I haven't verified in 1.30, but I think it would fix the issue. Earlier, I ran into the same error during kubeadm init phase upload-config all, I could workaround it by deleting the clusterrolebinding but the same hack didn't work for kubeadm init phase mark-control-plane So hopefully, this backport fix should help to handle apierrors.IsAlreadyExists error gracefully in these scenarios.

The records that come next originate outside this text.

-- pv_equiv track=rewrite | github.com/jaytlang/networkedlasers | app/trajectory_planner.py | find_next_point
-- ===== SOURCE A (Python) =====
-- def find_next_point(points, x, y):
--     # Given some point in the contour, find the next (adjacent) point in the contour
--
--     # try using four_level adjacency first, and if nothing is found, use eight_level adjacency
--     for point in points:
--         if is_adjacent(x, y, point[0], point[1], adjacency='four_level'):
--             return point
--
--
--     for point in points:
--         if is_adjacent(x, y, point[0], point[1], adjacency='eight_level'):
--             return point
--
--     return None
--
-- def is_adjacent(x1, y1, x2, y2, adjacency='eight_level'):
--     if(x1 == x2 and y1 ==y2):
--         return False
--
--     if(adjacency == 'four_level'):
--         if (x1 == x2 and abs(y1-y2) == 1):
--             return True
--         if (y1 == y2 and abs(x1-x2) == 1):
--             return True
--         return False
--
--     if(adjacency == 'eight_level'):
--         if(abs(x1-x2) <= 1 and abs(y1-y2) <= 1):
--             return True
--         return False
-- ===== SOURCE B (Python) =====
-- def find_next_point(points, x, y):
--     # One pass: return immediately on a four-level neighbour; remember the
--     # first eight-level neighbour as a fallback for after the loop.
--     fallback = None
--     for point in points:
--         dx = abs(x - point[0])
--         dy = abs(y - point[1])
--         if dx + dy == 1:
--             return point
--         if fallback is None and (dx or dy) and dx <= 1 and dy <= 1:
--             fallback = point
--     return fallback
-- ===== Notes on version B (the rewrite author's own statement) =====
-- stated objective: simpler
-- what changed: Replaces A's two sequential scans (four-level, then eight-level) by a single pass that returns a four-level neighbour immediately and keeps the first eight-level neighbour in a fallback variable, with adjacency expressed arithmetically (dx+dy==1 / dx,dy<=1).
-- outside the precondition, e.g. on find_next_point([[0, 1], [5]], 0, 0): A returns [0, 1], B returns [0, 1]
import Mathlib
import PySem

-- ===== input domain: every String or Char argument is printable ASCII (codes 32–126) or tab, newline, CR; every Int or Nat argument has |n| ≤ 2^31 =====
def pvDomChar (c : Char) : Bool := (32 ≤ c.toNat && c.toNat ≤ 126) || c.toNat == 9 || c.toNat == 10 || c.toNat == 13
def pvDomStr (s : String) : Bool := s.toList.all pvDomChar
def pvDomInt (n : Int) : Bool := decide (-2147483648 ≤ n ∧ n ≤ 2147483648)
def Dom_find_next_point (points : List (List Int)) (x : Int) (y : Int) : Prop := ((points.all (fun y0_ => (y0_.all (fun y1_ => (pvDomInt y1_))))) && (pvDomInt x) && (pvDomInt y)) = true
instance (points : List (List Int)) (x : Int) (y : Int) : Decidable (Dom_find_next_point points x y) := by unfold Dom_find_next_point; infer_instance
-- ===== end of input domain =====

-- B replaces A's two sequential scans by one pass with a fallback variable (objective: simpler).

-- ===== PORT A =====
-- point[i] under Pre_ (every point has ≥ 2 coordinates) is exact via pyGet? with a default
def pvPt (p : List Int) (i : Int) : Int := (PySem.List.pyGet? p i).getD 0

def is_adjacent (x1 : Int) (y1 : Int) (x2 : Int) (y2 : Int) (adjacency : String) : Bool :=
  if x1 == x2 && y1 == y2 then false
  else if adjacency == "four_level" then
    if x1 == x2 && (y1 - y2).natAbs == 1 then true
    else if y1 == y2 && (x1 - x2).natAbs == 1 then true
    else false
  else if adjacency == "eight_level" then
    if (x1 - x2).natAbs ≤ 1 && (y1 - y2).natAbs ≤ 1 then true
    else false
  else false

def fnpLoopFour (points : List (List Int)) (x : Int) (y : Int) : Option (List Int) :=
  match points with
  | [] => none
  | p :: rest =>
    if is_adjacent x y (pvPt p 0) (pvPt p 1) "four_level" then some p
    else fnpLoopFour rest x y

def fnpLoopEight (points : List (List Int)) (x : Int) (y : Int) : Option (List Int) :=
  match points with
  | [] => none
  | p :: rest =>
    if is_adjacent x y (pvPt p 0) (pvPt p 1) "eight_level" then some p
    else fnpLoopEight rest x y

def find_next_point (points : List (List Int)) (x : Int) (y : Int) : Option (List Int) :=
  match fnpLoopFour points x y with
  | some p => some p
  | none => fnpLoopEight points x y

-- ===== PORT B =====
def fnpAltLoop (points : List (List Int)) (x : Int) (y : Int) (fallback : Option (List Int)) : Option (List Int) :=
  match points with
  | [] => fallback
  | p :: rest =>
    let dx := (x - pvPt p 0).natAbs
    let dy := (y - pvPt p 1).natAbs
    if dx + dy == 1 then some p
    else if fallback.isNone && (dx ≠ 0 || dy ≠ 0) && dx ≤ 1 && dy ≤ 1 then
      fnpAltLoop rest x y (some p)
    else fnpAltLoop rest x y fallback

def find_next_point_alt (points : List (List Int)) (x : Int) (y : Int) : Option (List Int) :=
  fnpAltLoop points x y none

-- ===== PRECONDITION & SPEC =====
-- Pre_ excludes lists containing a point with fewer than 2 coordinates: A raises
-- IndexError on point[0]/point[1] whenever such a point is reached (B does too).
def Pre_find_next_point (points : List (List Int)) (x : Int) (y : Int) : Prop :=
  ∀ p ∈ points, 2 ≤ p.length
instance (points : List (List Int)) (x : Int) (y : Int) : Decidable (Pre_find_next_point points x y) := by unfold Pre_find_next_point; infer_instance

def pvWitness_find_next_point : List (List Int) × Int × Int := ([[0, 0], [1, 1], [0, 1]], 0, 0)

def Spec_find_next_point (points : List (List Int)) (x : Int) (y : Int) (out : Option (List Int)) : Prop := out = find_next_point_alt points x y
instance (points : List (List Int)) (x : Int) (y : Int) (out : Option (List Int)) : Decidable (Spec_find_next_point points x y out) := by unfold Spec_find_next_point; infer_instance

-- ===== CLAIM (what is proved, stated in full; the proofs are below) =====
def Claim_equal_find_next_point : Prop := ∀ (points : List (List Int)) (x : Int) (y : Int), Dom_find_next_point points x y → Pre_find_next_point points x y → Spec_find_next_point points x y (find_next_point points x y)

-- ===== LEMMAS AND PROOFS =====

-- A's four-level adjacency test equals B's arithmetic test dx + dy == 1
theorem four_level_eq (x y a b : Int) :
    is_adjacent x y a b "four_level" = ((x - a).natAbs + (y - b).natAbs == 1) := by
  rw [Bool.eq_iff_iff]
  simp only [is_adjacent]
  by_cases hx : x = a <;> by_cases hy : y = b <;> simp [hx, hy] <;> omega

-- A's eight-level adjacency test equals B's arithmetic fallback test
theorem eight_level_eq (x y a b : Int) :
    is_adjacent x y a b "eight_level" =
      ((decide ((x - a).natAbs ≠ 0) || decide ((y - b).natAbs ≠ 0)) &&
        decide ((x - a).natAbs ≤ 1) && decide ((y - b).natAbs ≤ 1)) := by
  rw [Bool.eq_iff_iff]
  simp only [is_adjacent]
  by_cases hx : x = a <;> by_cases hy : y = b <;> simp [hx, hy] <;> omega

-- loop invariant: the single pass with fallback fb computes
-- "first four-level match, else fb, else first eight-level match"
theorem fnpAltLoop_eq (points : List (List Int)) (x : Int) (y : Int) (fb : Option (List Int)) :
    fnpAltLoop points x y fb =
      match fnpLoopFour points x y with
      | some p => some p
      | none => match fb with
                | some q => some q
                | none => fnpLoopEight points x y := by
  induction points generalizing fb with
  | nil => cases fb <;> simp [fnpAltLoop, fnpLoopFour, fnpLoopEight]
  | cons p rest ih =>
    simp only [fnpAltLoop, fnpLoopFour, fnpLoopEight, four_level_eq, eight_level_eq]
    by_cases h1 : ((x - pvPt p 0).natAbs + (y - pvPt p 1).natAbs == 1) = true
    · simp [h1]
    · simp only [Bool.not_eq_true] at h1
      cases fb with
      | some q => simp [h1, ih]
      | none =>
        simp only [Option.isNone_none, Bool.true_and, h1, Bool.false_eq_true, if_false, ih]
        split_ifs <;> rfl

-- ===== VERDICT (by name: the statement is the Claim_ definition above) =====
theorem find_next_point_spec : Claim_equal_find_next_point := by
  intro points x y _ _
  unfold Spec_find_next_point find_next_point find_next_point_alt
  rw [fnpAltLoop_eq]
-- pv_equiv track=rewrite | github.com/mariotv3/Scalable_Duplicate_Detection_MSMPplusplus | src/lsh/minhashing.py | shingles_to_ints_local
-- ===== SOURCE A (Python) =====
-- from typing import Dict, List, Tuple, Iterable, Set
--
-- def shingles_to_ints_local(
--     shingles: Iterable[str],
--     shingle_to_id: Dict[str, int],
-- ) -> Set[int]:
--     out = set()
--     for s in sorted(shingles):
--         if s not in shingle_to_id:
--             shingle_to_id[s] = len(shingle_to_id)
--         out.add(shingle_to_id[s])
--     return out
-- ===== SOURCE B (Python) =====
-- def shingles_to_ints_local(shingles, shingle_to_id):
--     lst = list(shingles)
--     distinct = sorted(set(lst))                 # only the distinct shingles are sorted
--     fresh = [s for s in distinct if s not in shingle_to_id]   # sorted, duplicate-free
--     base = len(shingle_to_id)
--
--     def rank(s):
--         # binary search: number of fresh shingles strictly below s
--         lo, hi = 0, len(fresh)
--         while lo < hi:
--             mid = (lo + hi) // 2
--             if fresh[mid] < s:
--                 lo = mid + 1
--             else:
--                 hi = mid
--         return lo
--
--     out = {shingle_to_id[s] if s in shingle_to_id else base + rank(s) for s in distinct}
--     shingle_to_id.update((s, base + i) for i, s in enumerate(fresh))
--     return out
-- ===== Notes on version B (the rewrite author's own statement) =====
-- stated objective: alternative
-- what changed: A runs one stateful loop over the fully sorted multiset, mutating the dict and a size-based counter as it goes; B never sorts the full input and keeps no running counter: it sorts only the distinct shingles, computes each new shingle's id statelessly as base + its rank found by binary search in the sorted fresh array, and bulk-updates the dict afterwards.
import Mathlib
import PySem

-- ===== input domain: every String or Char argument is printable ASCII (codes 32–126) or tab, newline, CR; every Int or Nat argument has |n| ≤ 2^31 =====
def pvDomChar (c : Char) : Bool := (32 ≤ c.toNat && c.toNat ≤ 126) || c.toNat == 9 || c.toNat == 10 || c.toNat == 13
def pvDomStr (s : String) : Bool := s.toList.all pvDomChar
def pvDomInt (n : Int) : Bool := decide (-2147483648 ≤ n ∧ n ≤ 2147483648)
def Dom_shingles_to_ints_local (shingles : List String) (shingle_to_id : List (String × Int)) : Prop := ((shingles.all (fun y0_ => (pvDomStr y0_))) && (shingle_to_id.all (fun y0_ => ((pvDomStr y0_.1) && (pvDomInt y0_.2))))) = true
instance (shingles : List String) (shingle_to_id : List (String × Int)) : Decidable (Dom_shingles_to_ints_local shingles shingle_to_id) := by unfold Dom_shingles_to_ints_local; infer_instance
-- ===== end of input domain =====

-- B drops A's stateful loop over the fully sorted multiset: it sorts only the distinct shingles and
-- computes new ids statelessly as base + binary-search rank in the sorted fresh array.
-- Both Pythons mutate shingle_to_id to the same final dict; the equivalence proved is about the return value.

-- ===== PORT A =====
-- single loop over sorted(shingles), conditional insert + out.add per element
def shingles_to_ints_local (shingles : List String) (shingle_to_id : List (String × Int)) : List Int :=
  let st := (PySem.List.sorted shingles (fun x => x) false).foldl
    (fun (st : PySem.Dict String Int × PySem.Set Int) s =>
      let d := if st.1.contains s then st.1 else st.1.insert s ((st.1.size : Int))
      (d, PySem.Set.add st.2 (d.getD s 0)))
    (PySem.Dict.ofList shingle_to_id, PySem.Set.empty)
  st.2

-- ===== PORT B =====
-- 'while lo < hi: mid = (lo+hi)//2; …' of Source B's rank(); in every call lo < hi ≤ len fresh, so
-- fresh[mid] is in range and getD's default is unreachable (exact port of the in-range indexing)
-- fuel = an upper bound on hi - lo (each step at least halves the interval), making the
-- recursion structural; the top-level call passes fuel = len fresh, which is never exhausted
def pvBisect (fresh : List String) (s : String) : Nat → Nat → Nat → Nat
  | 0, lo, _ => lo
  | fuel + 1, lo, hi =>
    if lo < hi then
      let mid := (lo + hi) / 2
      if fresh.getD mid "" < s then pvBisect fresh s fuel (mid + 1) hi
      else pvBisect fresh s fuel lo mid
    else lo

-- distinct = sorted(set(lst)); fresh = the sorted unseen shingles; ids: old lookup or base + rank(s)
def shingles_to_ints_local_alt (shingles : List String) (shingle_to_id : List (String × Int)) : List Int :=
  let d0 := PySem.Dict.ofList shingle_to_id
  let distinct := PySem.List.sorted (PySem.Set.ofList shingles) (fun x => x) false
  let fresh := distinct.filter (fun s => ! d0.contains s)
  let base : Int := (d0.size : Int)
  PySem.Set.ofList (distinct.map (fun s =>
    if d0.contains s then d0.getD s 0 else base + (pvBisect fresh s fresh.length 0 fresh.length : Int)))

-- ===== PRECONDITION & SPEC =====
def Spec_shingles_to_ints_local (shingles : List String) (shingle_to_id : List (String × Int)) (out : List Int) : Prop := out = shingles_to_ints_local_alt shingles shingle_to_id
instance (shingles : List String) (shingle_to_id : List (String × Int)) (out : List Int) : Decidable (Spec_shingles_to_ints_local shingles shingle_to_id out) := by unfold Spec_shingles_to_ints_local; infer_instance

-- ===== CLAIM (what is proved, stated in full; the proofs are below) =====
def Claim_equal_shingles_to_ints_local : Prop := ∀ (shingles : List String) (shingle_to_id : List (String × Int)), Dom_shingles_to_ints_local shingles shingle_to_id → Spec_shingles_to_ints_local shingles shingle_to_id (shingles_to_ints_local shingles shingle_to_id)

-- ===== LEMMAS AND PROOFS =====

-- A's dictionary loop, as a standalone fold (proof helper)
def pvExtend (d : PySem.Dict String Int) (L : List String) : PySem.Dict String Int :=
  L.foldl (fun d s => if d.contains s then d else d.insert s ((d.size : Int))) d

-- A's loop body (proof helper; definitionally the lambda in port A's fold)
def pvStep (st : PySem.Dict String Int × PySem.Set Int) (s : String) :
    PySem.Dict String Int × PySem.Set Int :=
  let e := if st.1.contains s then st.1 else st.1.insert s ((st.1.size : Int))
  (e, PySem.Set.add st.2 (e.getD s 0))

-- A's loop never touches an existing key, so lookups of present keys are stable
theorem pvExtend_getD (L : List String) (d : PySem.Dict String Int) (s : String)
    (h : d.contains s = true) : (pvExtend d L).getD s 0 = d.getD s 0 := by
  induction L generalizing d with
  | nil => rfl
  | cons t rest ih =>
    by_cases ht : d.contains t = true
    · have hstep : pvExtend d (t :: rest) = pvExtend d rest := by simp [pvExtend, ht]
      rw [hstep]; exact ih d h
    · have ht' : d.contains t = false := by simpa using ht
      have hstep : pvExtend d (t :: rest) = pvExtend (d.insert t ((d.size : Int))) rest := by
        simp [pvExtend, ht']
      have hne : s ≠ t := fun hst => by rw [hst, ht'] at h; cases h
      have h' : (d.insert t ((d.size : Int))).contains s = true := by
        rw [PySem.Dict.contains_insert]; simp [h]
      rw [hstep, ih _ h']
      simp [PySem.Dict.getD_insert, hne]

-- A's output accumulation equals adding the FINAL dictionary's values along the same list
theorem pvOut_eq (L : List String) (d : PySem.Dict String Int) (out : PySem.Set Int) :
    (L.foldl pvStep (d, out)).2
    = L.foldl (fun o s => PySem.Set.add o ((pvExtend d L).getD s 0)) out := by
  induction L generalizing d out with
  | nil => rfl
  | cons s rest ih =>
    by_cases hc : d.contains s = true
    · have h1 : pvStep (d, out) s = (d, PySem.Set.add out (d.getD s 0)) := by
        simp [pvStep, hc]
      have h2 : pvExtend d (s :: rest) = pvExtend d rest := by simp [pvExtend, hc]
      rw [List.foldl_cons, h1, ih, List.foldl_cons, h2, pvExtend_getD rest d s hc]
    · have hc' : d.contains s = false := by simpa using hc
      have h1 : pvStep (d, out) s
          = (d.insert s ((d.size : Int)),
             PySem.Set.add out ((d.insert s ((d.size : Int))).getD s 0)) := by
        simp [pvStep, hc']
      have h2 : pvExtend d (s :: rest) = pvExtend (d.insert s ((d.size : Int))) rest := by
        simp [pvExtend, hc']
      have hcd : (d.insert s ((d.size : Int))).contains s = true :=
        PySem.Dict.contains_insert_self ..
      rw [List.foldl_cons, h1, ih, List.foldl_cons, h2,
        pvExtend_getD rest (d.insert s ((d.size : Int))) s hcd]

-- dedup of a cons (first-occurrence dedup)
theorem pvFoldlAdd_eq {α : Type} [BEq α] [LawfulBEq α] (xs : List α) (acc : List α) :
    List.foldl PySem.Set.add acc xs
    = acc ++ (PySem.List.dedup xs).filter (fun t => ! acc.contains t) := by
  induction xs generalizing acc with
  | nil => simp [PySem.List.dedup, PySem.Set.ofList]
  | cons x xs ih =>
    have hx : PySem.List.dedup (x :: xs)
        = List.foldl PySem.Set.add (PySem.Set.add [] x) xs := by
      simp [PySem.List.dedup_eq_ofList, PySem.Set.ofList_eq_foldl]
    have haddnil : PySem.Set.add ([] : List α) x = [x] := rfl
    rw [List.foldl_cons, ih, hx, haddnil, ih]
    by_cases hc : x ∈ acc
    · have hadd : PySem.Set.add acc x = acc := by simp [PySem.Set.add, hc]
      rw [hadd]
      simp only [List.filter_append, List.filter_filter]
      have h1 : List.filter (fun t => ! acc.contains t) [x] = [] := by simp [hc]
      rw [h1, List.nil_append]
      congr 1
      apply List.filter_congr
      intro t _
      by_cases hte : t = x
      · subst hte; simp [hc]
      · simp [hte]
    · have hadd : PySem.Set.add acc x = acc ++ [x] := by simp [PySem.Set.add, hc]
      rw [hadd, List.append_assoc]
      congr 1
      simp only [List.filter_append, List.filter_filter]
      have h1 : List.filter (fun t => ! acc.contains t) [x] = [x] := by simp [hc]
      rw [h1]
      congr 1
      apply List.filter_congr
      intro t _
      by_cases hte : t = x
      · subst hte; simp [hc]
      · simp [hte]

theorem pvDedup_cons {α : Type} [BEq α] [LawfulBEq α] (x : α) (xs : List α) :
    PySem.List.dedup (x :: xs) = x :: (PySem.List.dedup xs).filter (fun t => ! (t == x)) := by
  have h : PySem.List.dedup (x :: xs) = List.foldl PySem.Set.add [x] xs := by
    simp [PySem.List.dedup_eq_ofList, PySem.Set.ofList_eq_foldl]
  rw [h, pvFoldlAdd_eq]
  simp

neolit123 commented 2 weeks ago

This was working fine till 1.28 since the default admin.conf was bound to system:masters Group that could bypass RBAC, it started breaking in 1.29 with the separation of cluster-admin.conf and super-admin.conf.

if the feature you support requires the system:masters group which bypases RBAC you might have to maintain an admin.conf that continues to bind to system:masters. if you populate an admin.conf, kubeadm init/join will respect it, but kubeadm's cert rotation (e.g. on upgrade) will convert it back to a cluster-admin role.